--- Record set ---

-- KEY SIMULATION: B's stack loop run from (r,c)::rest is A's DFS from (r,c) followed by
-- the loop on rest — the stack linearises exactly A's recursion (pop order r+1,r-1,c+1,c-1)
theorem flood_eq_outGas (nrows ncols : Int) :
    ∀ (f : Nat) (grid : List (List Int)) (r c : Int) (st : Int × Int × Int)
      (rest : List (Int × Int)), pvOnes grid < f →
    floodLoop nrows ncols grid ((r, c) :: rest) st =
      floodLoop nrows ncols (outGas nrows ncols f grid r c st).1 rest
        (outGas nrows ncols f grid r c st).2 := by
  intro f
  induction f with
  | zero => intro grid r c st rest h; omega
  | succ f ih =>
    intro grid r c st rest h
    by_cases hb : (r ≥ nrows ∨ c ≥ ncols ∨ r < 0 ∨ c < 0)
    · rw [floodLoop]
      simp only [outGas, if_pos hb]
      rw [dif_neg (by omega)]
    · by_cases hcell : pvGetC grid r c = 1
      · have hlt := pvOnes_set_lt grid r c hcell
        rw [floodLoop, dif_pos (by exact ⟨by omega, by omega, by omega, by omega, hcell⟩)]
        simp only [outGas, if_neg hb, if_pos hcell]
        rw [pvRecord_eq st c]
        have o1 := ones_outGas_le nrows ncols f (pvSetC grid r.toNat c.toNat 0) (r+1) c (st.1 + 1, min st.2.1 c, max st.2.2 c)
        rw [ih _ (r+1) c _ _ (by omega)]
        set p1 := outGas nrows ncols f (pvSetC grid r.toNat c.toNat 0) (r+1) c (st.1 + 1, min st.2.1 c, max st.2.2 c) with hp1
        have o2 := ones_outGas_le nrows ncols f p1.1 (r-1) c p1.2
        rw [ih p1.1 (r-1) c p1.2 _ (by omega)]
        set p2 := outGas nrows ncols f p1.1 (r-1) c p1.2 with hp2
        have o3 := ones_outGas_le nrows ncols f p2.1 r (c+1) p2.2
        rw [ih p2.1 r (c+1) p2.2 _ (by omega)]
        set p3 := outGas nrows ncols f p2.1 r (c+1) p2.2 with hp3
        rw [ih p3.1 r (c-1) p3.2 _ (by omega)]
      · rw [floodLoop, dif_neg (by simp [hcell])]
        simp only [outGas, if_neg hb, if_neg hcell]

-- one component: B's flood fill started at a 1-cell equals A's out_gas call with the
-- fuel chosen in the port (A's Gas starts at (0, ncols, 0), B at (0, c, c): after the
-- first cell both states are (1, c, c))
theorem flood_start (nrows ncols : Int) (grid : List (List Int)) (r c : Int)
    (hr0 : 0 ≤ r) (hr : r < nrows) (hc0 : 0 ≤ c) (hc : c < ncols)
    (hcell : pvGetC grid r c = 1) :
    floodLoop nrows ncols grid [(r, c)] (0, c, c) =
      outGas nrows ncols (pvOnes grid + 1) grid r c (0, ncols, 0) := by
  have hlt := pvOnes_set_lt grid r c hcell
  rw [floodLoop, dif_pos ⟨hr0, hr, hc0, hc, hcell⟩]
  simp only [min_self, max_self, zero_add]
  simp only [outGas, if_neg (by omega : ¬(r ≥ nrows ∨ c ≥ ncols ∨ r < 0 ∨ c < 0)), if_pos hcell]
  rw [pvRecord_eq]
  simp only [min_eq_right hc.le, max_eq_right hc0, zero_add]
  have o1 := ones_outGas_le nrows ncols (pvOnes grid) (pvSetC grid r.toNat c.toNat 0) (r+1) c (1, c, c)
  rw [flood_eq_outGas nrows ncols (pvOnes grid) _ (r+1) c _ _ (by omega)]
  set p1 := outGas nrows ncols (pvOnes grid) (pvSetC grid r.toNat c.toNat 0) (r+1) c (1, c, c) with hp1
  have o2 := ones_outGas_le nrows ncols (pvOnes grid) p1.1 (r-1) c p1.2
  rw [flood_eq_outGas nrows ncols (pvOnes grid) p1.1 (r-1) c p1.2 _ (by omega)]
  set p2 := outGas nrows ncols (pvOnes grid) p1.1 (r-1) c p1.2 with hp2
  have o3 := ones_outGas_le nrows ncols (pvOnes grid) p2.1 r (c+1) p2.2
  rw [flood_eq_outGas nrows ncols (pvOnes grid) p2.1 r (c+1) p2.2 _ (by omega)]
  set p3 := outGas nrows ncols (pvOnes grid) p2.1 r (c+1) p2.2 with hp3
  rw [flood_eq_outGas nrows ncols (pvOnes grid) p3.1 r (c-1) p3.2 _ (by omega)]
  rw [floodLoop]
-- ===== PORT B =====
-- quick-find merge: relabel every occurrence of comp[j]'s label into comp[i]'s label
def pvMerge (comp : List Int) (i j : Int) : List Int :=
  let li := PySem.List.pyGetD comp i 0
  let lj := PySem.List.pyGetD comp j 0
  if li ≠ lj then comp.map (fun c => if c = lj then li else c) else comp

def dsu_approach_alt (stones : List (List Int)) : Int :=
  let N := stones.length
  let ds := (List.range N).foldl
    (fun (m : PySem.Dict Int Int × PySem.Dict Int Int) k =>
      let s := stones.getD k []
      (m.1.setdefault (pvKey0 s) (k : Int), m.2.setdefault (pvKey1 s) (k : Int)))
    (PySem.Dict.empty, PySem.Dict.empty)
  let comp0 : List Int := (List.range N).map (fun k => Int.ofNat k)
  let comp := (PySem.List.enumerate stones 0).foldl
    (fun comp p =>
      [(ds.1.get? (pvKey0 p.2)).getD 0, (ds.2.get? (pvKey1 p.2)).getD 0].foldl
        (fun comp j => pvMerge comp p.1 j) comp) comp0
  (N : Int) - PySem.Set.len (PySem.Set.ofList comp)

-- ===== PRECONDITION & SPEC =====
-- Pre_ excludes stones with fewer than two coordinates, on which Python A raises IndexError
-- (stone[0] / stone[1]); B raises there as well.
def Pre_dsu_approach (stones : List (List Int)) : Prop := ∀ s ∈ stones, 2 ≤ s.length
instance (stones : List (List Int)) : Decidable (Pre_dsu_approach stones) := by
  unfold Pre_dsu_approach; infer_instance

def pvWitness_dsu_approach : List (List Int) := [[0, 0], [1, 0], [2, 2]]

def Spec_dsu_approach (stones : List (List Int)) (out : Int) : Prop := out = dsu_approach_alt stones
instance (stones : List (List Int)) (out : Int) : Decidable (Spec_dsu_approach stones out) := by
  unfold Spec_dsu_approach; infer_instance

-- ===== CLAIM (what is proved, stated in full; the proofs are below) =====
def Claim_equal_dsu_approach : Prop := ∀ (stones : List (List Int)), Dom_dsu_approach stones → Pre_dsu_approach stones → Spec_dsu_approach stones (dsu_approach stones)

-- ===== LEMMAS AND PROOFS =====

-- entry of the parent/label array at a Nat position
def pvG (l : List Int) (k : Nat) : Int := l.getD k 0
def pvRoot : Nat → List Int → Nat → Nat
  | 0, _, x => x
  | f+1, pr, x => if pvG pr x = (x : Int) then x else pvRoot f pr (pvG pr x).toNat
def pvR (n : Nat) (pr : List Int) (x : Nat) : Nat := pvRoot (n+1) pr x
def pvWF (n : Nat) (pr : List Int) : Prop :=
  pr.length = n ∧ ∀ k, k < n → ∃ m, m < n ∧ pvG pr k = (m : Int)
def pvRk (n : Nat) (rk : Nat → Nat) (pr : List Int) : Prop :=
  ∀ k, k < n → pvG pr k ≠ (k : Int) → rk (pvG pr k).toNat < rk k
def pvM (n : Nat) (rk : Nat → Nat) (x : Nat) : Nat :=
  ((Finset.range n).filter (fun k => rk k ≤ rk x)).card

lemma pvM_le (n : Nat) (rk : Nat → Nat) (x : Nat) : pvM n rk x ≤ n := by
  unfold pvM
  calc ((Finset.range n).filter (fun k => rk k ≤ rk x)).card ≤ (Finset.range n).card :=
        Finset.card_filter_le _ _
    _ = n := Finset.card_range n

lemma pvM_lt (n : Nat) (rk : Nat → Nat) {x y : Nat} (hx : x < n) (h : rk y < rk x) :
    pvM n rk y < pvM n rk x := by
  unfold pvM
  apply Finset.card_lt_card
  constructor
  · intro k hk
    simp only [Finset.mem_filter, Finset.mem_range] at *
    exact ⟨hk.1, le_trans hk.2 (le_of_lt h)⟩
  · intro hsub
    have := hsub (Finset.mem_filter.2 ⟨Finset.mem_range.2 hx, by simp⟩)
    simp only [Finset.mem_filter] at this
    omega
-- pv_equiv track=rewrite | github.com/cmorett/SimCCD | analysis/compare_modes.py | find_matching_column
-- ===== SOURCE A (Python) =====
-- from typing import Dict, Iterable, List, Optional, Sequence, Tuple
--
-- def find_matching_column(columns: Sequence[str], candidates: Sequence[str]) -> Optional[str]:
--     lower_map = {c.lower(): c for c in columns}
--     for cand in candidates:
--         if cand in columns:
--             return cand
--     for cand in candidates:
--         key = cand.lower()
--         if key in lower_map:
--             return lower_map[key]
--     return None
-- ===== SOURCE B (Python) =====
-- def find_matching_column(columns, candidates):
--     lower_map = {c.lower(): c for c in columns}
--     fallback = None
--     for cand in candidates:
--         if cand in columns:
--             return cand
--         if fallback is None and cand.lower() in lower_map:
--             fallback = lower_map[cand.lower()]
--     return fallback
-- ===== Notes on version B (the rewrite author's own statement) =====
-- stated objective: simpler
-- what changed: Fuses A's two separate scans over candidates into a single pass that returns exact matches immediately and keeps the first case-insensitive match in a fallback accumulator.
import Mathlib
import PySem

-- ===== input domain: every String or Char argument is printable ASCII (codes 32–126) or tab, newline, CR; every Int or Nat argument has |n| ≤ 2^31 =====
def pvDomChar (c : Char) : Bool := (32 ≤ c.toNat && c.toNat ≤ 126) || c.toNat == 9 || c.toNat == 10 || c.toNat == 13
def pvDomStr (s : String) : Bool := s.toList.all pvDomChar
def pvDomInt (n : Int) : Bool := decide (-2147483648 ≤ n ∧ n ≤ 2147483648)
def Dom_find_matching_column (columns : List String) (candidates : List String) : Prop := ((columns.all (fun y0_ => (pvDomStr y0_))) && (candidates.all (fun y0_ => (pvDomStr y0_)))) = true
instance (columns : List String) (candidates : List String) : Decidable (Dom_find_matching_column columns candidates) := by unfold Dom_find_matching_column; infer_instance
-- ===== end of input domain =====

-- B fuses A's two separate scans over candidates into one pass with a fallback accumulator (objective: simpler).

-- ===== PORT A =====
-- first loop of A: return the first candidate that is an exact member of columns
def fmcLoop1 (columns : List String) : List String → Option String
  | [] => none
  | cand :: rest =>
      if columns.contains cand then some cand else fmcLoop1 columns rest

-- second loop of A: return lower_map[cand.lower()] for the first candidate whose lowercase is a key
def fmcLoop2 (lower_map : PySem.Dict String String) : List String → Option String
  | [] => none
  | cand :: rest =>
      let key := PySem.Str.lower cand
      if (PySem.Dict.get? lower_map key).isSome then PySem.Dict.get? lower_map key
      else fmcLoop2 lower_map rest

def find_matching_column (columns : List String) (candidates : List String) : Option String :=
  let lower_map := columns.foldl (fun d c => PySem.Dict.insert d (PySem.Str.lower c) c) PySem.Dict.empty
  match fmcLoop1 columns candidates with
  | some c => some c
  | none => fmcLoop2 lower_map candidates

-- ===== PORT B =====
-- B's single pass: exact match returns immediately; the first case-insensitive match is kept in fb
def fmcAltLoop (columns : List String) (lower_map : PySem.Dict String String) :
    List String → Option String → Option String
  | [], fb => fb
  | cand :: rest, fb =>
      if columns.contains cand then some cand
      else
        fmcAltLoop columns lower_map rest
          (if fb.isNone && (PySem.Dict.get? lower_map (PySem.Str.lower cand)).isSome then
            PySem.Dict.get? lower_map (PySem.Str.lower cand)
          else fb)

def find_matching_column_alt (columns : List String) (candidates : List String) : Option String :=
  let lower_map := columns.foldl (fun d c => PySem.Dict.insert d (PySem.Str.lower c) c) PySem.Dict.empty
  fmcAltLoop columns lower_map candidates none

-- ===== PRECONDITION & SPEC =====
def Spec_find_matching_column (columns : List String) (candidates : List String) (out : Option String) : Prop := out = find_matching_column_alt columns candidates
instance (columns : List String) (candidates : List String) (out : Option String) : Decidable (Spec_find_matching_column columns candidates out) := by unfold Spec_find_matching_column; infer_instance

-- ===== CLAIM (what is proved, stated in full; the proofs are below) =====
def Claim_equal_find_matching_column : Prop := ∀ (columns : List String) (candidates : List String), Dom_find_matching_column columns candidates → Spec_find_matching_column columns candidates (find_matching_column columns candidates)

-- ===== LEMMAS AND PROOFS =====

-- the fused loop equals: first exact match, else the fallback carried in, else the first ci match
theorem fmcAltLoop_eq (columns : List String) (lower_map : PySem.Dict String String) :
    ∀ (cs : List String) (fb : Option String),
      fmcAltLoop columns lower_map cs fb =
        match fmcLoop1 columns cs with
        | some c => some c
        | none => match fb with
          | some v => some v
          | none => fmcLoop2 lower_map cs := by
  intro cs
  induction cs with
  | nil => intro fb; cases fb <;> simp [fmcAltLoop, fmcLoop1, fmcLoop2]
  | cons cand rest ih =>
      intro fb
      by_cases h : cand ∈ columns
      · simp [fmcAltLoop, fmcLoop1, h]
      · simp only [fmcAltLoop, fmcLoop1, fmcLoop2, List.contains_eq_mem, h, decide_false,
          Bool.false_eq_true, if_false]
        rw [ih]
        cases fb with
        | some v => simp
        | none =>
            cases hg : PySem.Dict.get? lower_map (PySem.Str.lower cand) with
            | some w => simp
            | none => simp

-- ===== VERDICT (by name: the statement is the Claim_ definition above) =====
theorem find_matching_column_spec : Claim_equal_find_matching_column := by
  intro columns candidates _
  unfold Spec_find_matching_column find_matching_column find_matching_column_alt
  rw [fmcAltLoop_eq]
-- ---- port B equals canon ----
theorem portB_eq_canon (r T : Int) : precompute_max_len_per_y_alt r T = canon r T := by
  rw [portB_unfold]
  by_cases hr : r < 0
  · rw [if_pos hr]
    unfold canon
    rw [PySem.List.pyRange_one_eq_nil (by omega)]
    rfl
  · rw [if_neg hr]
    by_cases hT : T ≤ 1
    · -- nothing ever qualifies: every entry is y - 1
      rw [if_pos hT]
      unfold canon
      apply List.ext_getElem?
      intro j
      rw [foldl_pySetD_getElem? (fun y => y - 1) _ _ j ?hr2]
      case hr2 =>
        intro y hy
        rw [PySem.List.mem_pyRange_one] at hy
        simp only [List.length_replicate]
        omega
      have hscan : ∀ jj : Int, 1 ≤ jj → jj ≤ r → scan T jj jj r (jj - 1) = jj - 1 := by
        intro jj h1 h2
        unfold scan
        apply scan_foldl_noop
        intro L hL
        rw [PySem.List.mem_pyRange_one] at hL
        have := cInt_pos L jj (by omega) (by omega)
        omega
      by_cases hmem : (j : Int) ∈ PySem.List.pyRange 1 (r + 1) 1
      · rw [if_pos hmem]
        rw [PySem.List.mem_pyRange_one] at hmem
        rw [List.getElem?_map, PySem.List.getElem?_pyRange_one]
        rw [if_pos (show j < (r + 1 - 0).toNat by omega)]
        simp only [Option.map_some]
        rw [if_pos (by omega)]
        rw [hscan (0 + (j : Int)) (by omega) (by omega)]
        norm_num
      · rw [if_neg hmem]
        rw [PySem.List.mem_pyRange_one] at hmem
        rw [List.getElem?_map, PySem.List.getElem?_pyRange_one]
        by_cases hin : j < (r + 1).toNat
        · rw [List.getElem?_replicate, if_pos hin]
          rw [if_pos (show j < (r + 1 - 0).toNat by omega)]
          simp only [Option.map_some]
          rw [if_neg (by omega)]
        · rw [List.getElem?_replicate, if_neg hin]
          rw [if_neg (show ¬ (j < (r + 1 - 0).toNat) by omega)]
          rfl
    · rw [if_neg hT]
      by_cases hr0 : r = 0
      · subst hr0
        rw [PySem.List.pyRange_one_eq_nil (by norm_num)]
        unfold canon
        rw [show (0 : Int) + 1 = 1 by norm_num,
          show PySem.List.pyRange 0 1 1 = [0] from PySem.List.pyRange_one_singleton 0]
        simp
      · -- r ≥ 1 and T ≥ 2: the two-pointer invariant at m = r
        obtain ⟨cur, d, X, hfold, _, hlenX, hX⟩ :=
          B_loop r T (by omega) (by omega) r.toNat (by omega) (by omega)
        rw [show ((r.toNat : Int) + 1) = r + 1 by omega] at hfold
        rw [hfold]
        unfold canon
        apply List.ext_getElem?
        intro j
        rw [hX j]
        rw [List.getElem?_map, PySem.List.getElem?_pyRange_one]
        by_cases hjr : 1 ≤ (j : Int) ∧ (j : Int) ≤ ((r.toNat : Nat) : Int)
        · rw [if_pos hjr]
          rw [if_pos (show j < (r + 1 - 0).toNat by omega)]
          simp only [Option.map_some]
          rw [if_pos (by omega)]
          norm_num
        · rw [if_neg hjr]
          by_cases hin : j < (r + 1).toNat
          · rw [List.getElem?_replicate, if_pos hin]
            rw [if_pos (show j < (r + 1 - 0).toNat by omega)]
            simp only [Option.map_some]
            rw [if_neg (by omega)]
          · rw [List.getElem?_replicate, if_neg hin]
            rw [if_neg (show ¬ (j < (r + 1 - 0).toNat) by omega)]
            rfl

-- ===== VERDICT (by name: the statement is the Claim_ definition above) =====
theorem precompute_max_len_per_y_spec : Claim_equal_precompute_max_len_per_y := by
  intro r T _
  unfold Spec_precompute_max_len_per_y
  rw [portA_eq_canon, portB_eq_canon]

---

◆ What to produce ◆
Taking the entries above, print exactly the lines starting at the line with "-- what changed: Fuses" and ending at the line with "def fmcLoop1 (columns", both included.

◆ Answer section ◆
-- what changed: Fuses A's two separate scans over candidates into a single pass that returns exact matches immediately and keeps the first case-insensitive match in a fallback accumulator.
import Mathlib
import PySem

-- ===== input domain: every String or Char argument is printable ASCII (codes 32–126) or tab, newline, CR; every Int or Nat argument has |n| ≤ 2^31 =====
def pvDomChar (c : Char) : Bool := (32 ≤ c.toNat && c.toNat ≤ 126) || c.toNat == 9 || c.toNat == 10 || c.toNat == 13
def pvDomStr (s : String) : Bool := s.toList.all pvDomChar
def pvDomInt (n : Int) : Bool := decide (-2147483648 ≤ n ∧ n ≤ 2147483648)
def Dom_find_matching_column (columns : List String) (candidates : List String) : Prop := ((columns.all (fun y0_ => (pvDomStr y0_))) && (candidates.all (fun y0_ => (pvDomStr y0_)))) = true
instance (columns : List String) (candidates : List String) : Decidable (Dom_find_matching_column columns candidates) := by unfold Dom_find_matching_column; infer_instance
-- ===== end of input domain =====

-- B fuses A's two separate scans over candidates into one pass with a fallback accumulator (objective: simpler).

-- ===== PORT A =====
-- first loop of A: return the first candidate that is an exact member of columns
def fmcLoop1 (columns : List String) : List String → Option String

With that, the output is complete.